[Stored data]

************

-- pv_equiv track=rewrite | github.com/incoresemi/uatg | uatg/instruction_constants.py | alternate_zeros
-- ===== SOURCE A (Python) =====
-- def twos(val, bits):
--     """
--         Finds the twos complement of the number
--
--         :param val: input to be complemented
--         :param bits: size of the input
--
--         :type val: str or int
--         :type bits: int
--
--         :result: two's complement version of the input
--
--     """
--     if isinstance(val, str):
--         if '0x' in val:
--             val = int(val, 16)
--         else:
--             val = int(val, 2)
--     if (val & (1 << (bits - 1))) != 0:
--         val = val - (1 << bits)
--     return val
--
-- def alternate_zeros(size, signed=True):
--     coverpoints=[]
--     for s in range(2, size):
--         t1 =( '' if s%2 == 0 else '0') + ''.join(['10']*int(s/2))
--         if not signed:
--              dataset = int(t1,2)
--         else:
--             dataset = twos(t1,s)
--         coverpoints.append(dataset)
--     return coverpoints
-- ===== SOURCE B (Python) =====
-- def alternate_zeros(size, signed=True):
--     # One pass with an arithmetic recurrence: the unsigned pattern value for an
--     # even width s obeys v(s) = 4*v(s-2) + 2, odd widths repeat the previous value;
--     # no string is ever built or parsed.
--     out = []
--     v = 0
--     pow2 = 4  # 2**s for the current s
--     for s in range(2, size):
--         if s % 2 == 0:
--             v = 4 * v + 2
--         out.append(v - pow2 if signed and s % 2 == 0 else v)
--         pow2 *= 2
--     return out
-- ===== Notes on version B (the rewrite author's own statement) =====
-- stated objective: faster
-- what changed: Instead of building the '10...10' bit string, reparsing it in base 2 and applying a bitmask two's-complement correction for every width s, B maintains the pattern value across one pass via the recurrence v = 4*v + 2 (even widths) together with a running power of two for the sign correction.
import Mathlib
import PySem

************

WHAT TO DO: Find the lines above that hold "bits", then copy each of them.

RESULT:
-- def twos(val, bits):
--         :param bits: size of the input
--         :type bits: int
--     if (val & (1 << (bits - 1))) != 0:
--         val = val - (1 << bits)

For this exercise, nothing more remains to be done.